* Exercise requirements
Once you reach the line containing "(d, v), best" in the data below, restate each line word for word up to and including the one containing "def Dom_interpret_riasec_py (riasec".

* Given information
-- pv_equiv track=rewrite | github.com/Waqas01CP/fyp-career-guidance | backend/app/agents/nodes/profiler.py | _interpret_riasec
-- ===== SOURCE A (Python) =====
-- def _interpret_riasec(riasec: dict) -> str:
--     """Convert RIASEC scores to a counsellor-readable summary.
--     Never exposed directly to the student."""
--     if not riasec:
--         return "not yet assessed"
--     sorted_dims = sorted(riasec.items(), key=lambda x: x[1], reverse=True)
--     top2 = sorted_dims[:2]
--     dim_names = {
--         "R": "hands-on/technical",
--         "I": "analytical/investigative",
--         "A": "creative/artistic",
--         "S": "people-oriented/social",
--         "E": "leadership/entrepreneurial",
--         "C": "organised/systematic",
--     }
--     descriptions = [dim_names.get(d, d) for d, _ in top2]
--     return f"primarily {' and '.join(descriptions)}"
-- ===== SOURCE B (Python) =====
-- def _interpret_riasec(riasec: dict) -> str:
--     """Convert RIASEC scores to a counsellor-readable summary.
--     Never exposed directly to the student."""
--     if not riasec:
--         return "not yet assessed"
--     best = None
--     second = None
--     for d, v in riasec.items():
--         if best is None or v > best[1]:
--             best, second = (d, v), best
--         elif second is None or v > second[1]:
--             second = (d, v)
--     dim_names = {
--         "R": "hands-on/technical",
--         "I": "analytical/investigative",
--         "A": "creative/artistic",
--         "S": "people-oriented/social",
--         "E": "leadership/entrepreneurial",
--         "C": "organised/systematic",
--     }
--     top2 = [best] if second is None else [best, second]
--     descriptions = [dim_names.get(d, d) for d, _ in top2]
--     return "primarily " + " and ".join(descriptions)
-- ===== Notes on version B (the rewrite author's own statement) =====
-- stated objective: alternative
-- what changed: Replaces the full stable sort + [:2] slice with a single pass that maintains the two highest-scoring (key,value) pairs; strict '>' comparisons reproduce the stable sort's first-seen tie order.
import Mathlib
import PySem

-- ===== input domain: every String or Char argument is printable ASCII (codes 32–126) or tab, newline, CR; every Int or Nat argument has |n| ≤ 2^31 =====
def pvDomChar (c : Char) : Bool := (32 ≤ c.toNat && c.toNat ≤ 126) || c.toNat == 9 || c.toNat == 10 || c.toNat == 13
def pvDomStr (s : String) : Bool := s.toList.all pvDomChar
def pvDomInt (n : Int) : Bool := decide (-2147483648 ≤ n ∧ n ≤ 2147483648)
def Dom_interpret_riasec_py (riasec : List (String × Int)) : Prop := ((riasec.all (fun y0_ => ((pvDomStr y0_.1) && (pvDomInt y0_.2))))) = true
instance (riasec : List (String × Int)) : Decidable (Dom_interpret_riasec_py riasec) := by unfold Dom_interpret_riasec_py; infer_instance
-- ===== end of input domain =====

-- B replaces A's full stable sort + [:2] slice by a single pass keeping the two best pairs (alternative algorithm, same behaviour).

-- shared literal data: the dim_names mapping both Pythons define verbatim
def pvDimNames : PySem.Dict String String :=
  PySem.Dict.ofList
    [("R", "hands-on/technical"),
     ("I", "analytical/investigative"),
     ("A", "creative/artistic"),
     ("S", "people-oriented/social"),
     ("E", "leadership/entrepreneurial"),
     ("C", "organised/systematic")]

-- ===== PORT A =====
def interpret_riasec_py (riasec : List (String × Int)) : String :=
  if riasec = [] then "not yet assessed"
  else
    let sorted_dims := PySem.List.sorted riasec (fun x => x.2) true
    let top2 := PySem.List.slice sorted_dims none (some 2)
    let descriptions := top2.map (fun p => pvDimNames.getD p.1 p.1)
    "primarily " ++ PySem.Str.join " and " descriptions

-- ===== PORT B =====
-- one loop step: 'if best is None or v > best[1]: best, second = (d,v), best; elif second is None or v > second[1]: second = (d,v)'
def pvTop2Step (acc : Option (String × Int) × Option (String × Int)) (dv : String × Int) :
    Option (String × Int) × Option (String × Int) :=
  match acc.1 with
  | none => (some dv, acc.1)
  | some b =>
    if b.2 < dv.2 then (some dv, acc.1)
    else
      match acc.2 with
      | none => (acc.1, some dv)
      | some s => if s.2 < dv.2 then (acc.1, some dv) else acc

def interpret_riasec_py_alt (riasec : List (String × Int)) : String :=
  if riasec = [] then "not yet assessed"
  else
    let st := riasec.foldl pvTop2Step (none, none)
    let top2 : List (String × Int) :=
      match st with
      | (some b, some s) => [b, s]
      | (some b, none) => [b]
      | (none, _) => []
    let descriptions := top2.map (fun p => pvDimNames.getD p.1 p.1)
    "primarily " ++ PySem.Str.join " and " descriptions

-- ===== PRECONDITION & SPEC =====
def Spec_interpret_riasec_py (riasec : List (String × Int)) (out : String) : Prop := out = interpret_riasec_py_alt riasec
instance (riasec : List (String × Int)) (out : String) : Decidable (Spec_interpret_riasec_py riasec out) := by unfold Spec_interpret_riasec_py; infer_instance

-- ===== CLAIM (what is proved, stated in full; the proofs are below) =====
def Claim_equal_interpret_riasec_py : Prop := ∀ (riasec : List (String × Int)), Dom_interpret_riasec_py riasec → Spec_interpret_riasec_py riasec (interpret_riasec_py riasec)

-- ===== LEMMAS AND PROOFS =====

-- abstraction of B's state to the list the ports read off it
def pvTop2 (st : Option (String × Int) × Option (String × Int)) : List (String × Int) :=
  match st with
  | (some b, some s) => [b, s]
  | (some b, none) => [b]
  | (none, _) => []

-- how 'take 2' of a stable descending insertion changes, as a function of the old 'take 2'
def pvG (l : List (String × Int)) (x : String × Int) : List (String × Int) :=
  match l with
  | [] => [x]
  | [y] => if y.2 < x.2 then [x, y] else [y, x]
  | y :: z :: _ => if y.2 < x.2 then [x, y] else if z.2 < x.2 then [y, x] else [y, z]

def pvWF (st : Option (String × Int) × Option (String × Int)) : Prop := st.1 = none → st.2 = none

theorem pv_take2_insertBy (x : String × Int) (l : List (String × Int)) :
    (PySem.List.insertBy (fun a b => decide ((b.2 : Int) < a.2)) x l).take 2 = pvG (l.take 2) x := by
  match l with
  | [] => simp [PySem.List.insertBy, pvG]
  | [y] =>
    simp only [PySem.List.insertBy, pvG]
    split_ifs with h <;> simp_all
  | y :: z :: t =>
    simp only [PySem.List.insertBy, pvG]
    split_ifs with h1 h2 <;> simp_all <;>
      rw [if_neg (by omega), if_neg (by omega)]

theorem pv_step_abs (st : Option (String × Int) × Option (String × Int)) (x : String × Int)
    (hwf : pvWF st) : pvTop2 (pvTop2Step st x) = pvG (pvTop2 st) x ∧ pvWF (pvTop2Step st x) := by
  obtain ⟨b, s⟩ := st
  cases b with
  | none =>
    have hs : s = none := hwf rfl
    subst hs
    simp [pvTop2Step, pvTop2, pvG, pvWF]
  | some b =>
    cases s with
    | none =>
      simp only [pvTop2Step, pvTop2, pvG, pvWF]
      split_ifs <;> simp
    | some s =>
      simp only [pvTop2Step, pvTop2, pvG, pvWF]
      split_ifs <;> simp

theorem pv_fold_abs (xs : List (String × Int)) (st : Option (String × Int) × Option (String × Int))
    (acc : List (String × Int)) (hwf : pvWF st) (habs : pvTop2 st = acc.take 2) :
    pvTop2 (xs.foldl pvTop2Step st) =
      (xs.foldl (fun a x => PySem.List.insertBy (fun a b => decide ((b.2 : Int) < a.2)) x a) acc).take 2 := by
  induction xs generalizing st acc with
  | nil => simpa using habs
  | cons x xs ih =>
    obtain ⟨h1, h2⟩ := pv_step_abs st x hwf
    exact ih (pvTop2Step st x) _ h2 (by rw [h1, habs, pv_take2_insertBy])

-- ===== VERDICT (by name: the statement is the Claim_ definition above) =====
theorem interpret_riasec_py_spec : Claim_equal_interpret_riasec_py := by
  intro riasec _
  unfold Spec_interpret_riasec_py interpret_riasec_py interpret_riasec_py_alt
  by_cases h : riasec = []
  · simp [h]
  · simp only [h]
    have hsort : PySem.List.slice (PySem.List.sorted riasec (fun x => x.2) true) none (some 2)
        = pvTop2 (riasec.foldl pvTop2Step (none, none)) := by
      have h2 : (2 : Int) = ((2 : Nat) : Int) := by norm_num
      rw [h2, PySem.List.slice_to_natCast, PySem.List.sorted_rev_eq_foldl_insertBy]
      exact (pv_fold_abs riasec (none, none) [] (fun _ => rfl) rfl).symm
    rw [hsort]
    rcases hst : riasec.foldl pvTop2Step (none, none) with ⟨b, s⟩
    cases b <;> cases s <;> simp [pvTop2]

* Task solution
--             best, second = (d, v), best
--         elif second is None or v > second[1]:
--             second = (d, v)
--     dim_names = {
--         "R": "hands-on/technical",
--         "I": "analytical/investigative",
--         "A": "creative/artistic",
--         "S": "people-oriented/social",
--         "E": "leadership/entrepreneurial",
--         "C": "organised/systematic",
--     }
--     top2 = [best] if second is None else [best, second]
--     descriptions = [dim_names.get(d, d) for d, _ in top2]
--     return "primarily " + " and ".join(descriptions)
-- ===== Notes on version B (the rewrite author's own statement) =====
-- stated objective: alternative
-- what changed: Replaces the full stable sort + [:2] slice with a single pass that maintains the two highest-scoring (key,value) pairs; strict '>' comparisons reproduce the stable sort's first-seen tie order.
import Mathlib
import PySem

-- ===== input domain: every String or Char argument is printable ASCII (codes 32–126) or tab, newline, CR; every Int or Nat argument has |n| ≤ 2^31 =====
def pvDomChar (c : Char) : Bool := (32 ≤ c.toNat && c.toNat ≤ 126) || c.toNat == 9 || c.toNat == 10 || c.toNat == 13
def pvDomStr (s : String) : Bool := s.toList.all pvDomChar
def pvDomInt (n : Int) : Bool := decide (-2147483648 ≤ n ∧ n ≤ 2147483648)
def Dom_interpret_riasec_py (riasec : List (String × Int)) : Prop := ((riasec.all (fun y0_ => ((pvDomStr y0_.1) && (pvDomInt y0_.2))))) = true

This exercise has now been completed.